Funny, I was digging into similar aligned sources just this week. Many by William Ophuls and thinkers like him. Some ideas that got my attention in no particular order, merely grist for the mill. May parts be helpful to someone.

I wish there were a solution but there isn’t. Solutions are for problems not predicaments. Art Berman

“Civilizations are unnatural accumulations of wealth and power that cannot be sustained over the long term. Insuperable biophysical limits combine with innate human fallibility to precipitate eventual collapse.”

The author’s solution to a civilization’s collapse — absent moderation — is to 1) recognize that the “deep structural problems” have no solutions and 2) preserve as much as possible to avoid losing knowledge, tools, etc. to history.

“Wise men say, and not without reason, that whoever wishes to foresee the future must consult the past; for human events ever resemble those of preceding times. This arises from the fact that they are produced by men who ever have been, and ever will be, animated by the same passions, and thus they necessarily have the same results.” — Niccolò Machiavelli

“One way of restating the Second Law, often called the entropy law, is to say that matter-energy transformations cannot be reversed; time’s arrow flies in only one direction… In short, over time energy moves inexorably downhill from a more useful or concentrated state to one that is less useful or concentrated.
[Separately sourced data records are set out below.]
-- A's inner loop advances i past exactly the leading dots of (dropLast results).drop i
theorem aInner_eq (results : List String) :
    ∀ fuel i, results.dropLast.length ≤ fuel + i →
      aInner results fuel i = i + dotRun (results.dropLast.drop i) := by
  intro fuel
  induction fuel with
  | zero =>
    intro i h
    have hnil : results.dropLast.drop i = [] := List.drop_eq_nil_of_le (by omega)
    simp [aInner, hnil, dotRun]
  | succ fuel ih =>
    intro i h
    have hlen : results.dropLast.length = results.length - 1 := List.length_dropLast
    rw [show aInner results (fuel+1) i
        = (if results.getD i "" = "." ∧ i < results.length - 1 then aInner results fuel (i+1) else i)
        from rfl]
    by_cases hi : i < results.dropLast.length
    · have hi' : i < results.length := by omega
      have hdrop := List.drop_eq_getElem_cons (l := results.dropLast) hi
      have hdl : results.dropLast[i] = results[i]'hi' := by rw [List.getElem_dropLast]
      have hget : results.getD i "" = results[i]'hi' := List.getD_eq_getElem _ _ hi'
      by_cases hd : results[i]'hi' = "."
      · rw [if_pos ⟨by rw [hget]; exact hd, by omega⟩, ih (i+1) (by omega), hdrop, hdl]
        simp [dotRun, hd]
        omega
      · rw [if_neg (fun hc => hd (by rw [← hget]; exact hc.1)), hdrop, hdl]
        simp [dotRun, hd]
    · have hnil : results.dropLast.drop i = [] := List.drop_eq_nil_of_le (by omega)
      rw [if_neg (by intro hc; exact absurd hc.2 (by omega))]
      simp [hnil, dotRun]

-- A's outer loop computes acc ++ runs over the remaining suffix
theorem aOuter_eq (results : List String) :
    ∀ fuel i acc, results.dropLast.length + 1 ≤ fuel + i →
      aOuter results fuel i acc = acc ++ runs (i : Int) (results.dropLast.drop i) := by
  intro fuel
  induction fuel with
  | zero =>
    intro i acc h
    have hnil : results.dropLast.drop i = [] := List.drop_eq_nil_of_le (by omega)
    simp [aOuter, hnil, runs]
  | succ fuel ih =>
    intro i acc h
    have hlen : results.dropLast.length = results.length - 1 := List.length_dropLast
    rw [show aOuter results (fuel+1) i acc
        = (if i < results.length - 1 then
             (if results.getD i "" = "." then
                aOuter results fuel (aInner results results.length i)
                  (acc ++ [((i : Int), ((aInner results results.length i : Nat) : Int) - 1,
                            ((aInner results results.length i : Nat) : Int) - (i : Int))])
              else aOuter results fuel (i+1) acc)
           else acc)
        from rfl]
    by_cases hi : i < results.dropLast.length
    · have hi' : i < results.length := by omega
      rw [if_pos (by omega)]
      have hdrop := List.drop_eq_getElem_cons (l := results.dropLast) hi
      have hdl : results.dropLast[i] = results[i]'hi' := by rw [List.getElem_dropLast]
      have hget : results.getD i "" = results[i]'hi' := List.getD_eq_getElem _ _ hi'
      by_cases hd : results[i]'hi' = "."
      · rw [if_pos (by rw [hget]; exact hd)]
        have hj : aInner results results.length i = i + dotRun (results.dropLast.drop i) :=
          aInner_eq results results.length i (by omega)
        have hdr : dotRun (results.dropLast.drop i) = dotRun (results.dropLast.drop (i+1)) + 1 := by
          rw [hdrop, hdl]; simp [dotRun, hd]
        set d := dotRun (results.dropLast.drop (i+1)) with hdset
        rw [hj, hdr, ih (i + (d + 1)) _ (by omega)]
        have hdd : results.dropLast.drop (i + (d + 1)) = (results.dropLast.drop (i+1)).drop d := by
          rw [List.drop_drop]; congr 1; omega
        rw [hdd]
        have hruns : runs (i : Int) (results.dropLast.drop i)
            = ((i : Int), (i : Int) + (d : Int), ((1 + d : Nat) : Int)) ::
              runs ((i : Int) + 1 + (d : Int)) ((results.dropLast.drop (i+1)).drop d) := by
          rw [hdrop, hdl, runs, if_pos hd]
        rw [hruns]
        have hcast : (((i + (d + 1) : Nat)) : Int) = (i : Int) + 1 + (d : Int) := by push_cast; ring
        rw [hcast]
        have htr : ((i : Int), (i : Int) + 1 + (d : Int) - 1, (i : Int) + 1 + (d : Int) - (i : Int))
            = ((i : Int), (i : Int) + (d : Int), ((1 + d : Nat) : Int)) := by
          simp [Prod.ext_iff]
          constructor <;> omega
        rw [htr]
        simp
      · rw [if_neg (fun hc => hd (by rw [← hget]; exact hc)), ih (i+1) acc (by omega)]
        have hruns : runs (i : Int) (results.dropLast.drop i)
            = runs ((i : Int) + 1) (results.dropLast.drop (i+1)) := by
          rw [hdrop, hdl, runs, if_neg hd]
        rw [hruns]
        have : (((i + 1 : Nat)) : Int) = (i : Int) + 1 := by push_cast; ring
        rw [this]
    · have hnil : results.dropLast.drop i = [] := List.drop_eq_nil_of_le (by omega)
      rw [if_neg (by omega)]
      simp [hnil, runs]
This movement is called entropy.”

Immoderate Greatness = hubris. Civilizations rise and fall because human nature — hubris — fails to let them see the flaws in their own system. One of the greatest traps of all is fanaticism: refusing to reconsider the values and goals of the system, even though they have now become perverse or even disastrous.

The core failure everyone is skating around is this: climate mitigation treats a living, historical, relational Earth as if it were a controllable machine — and mistakes abstractions for reality.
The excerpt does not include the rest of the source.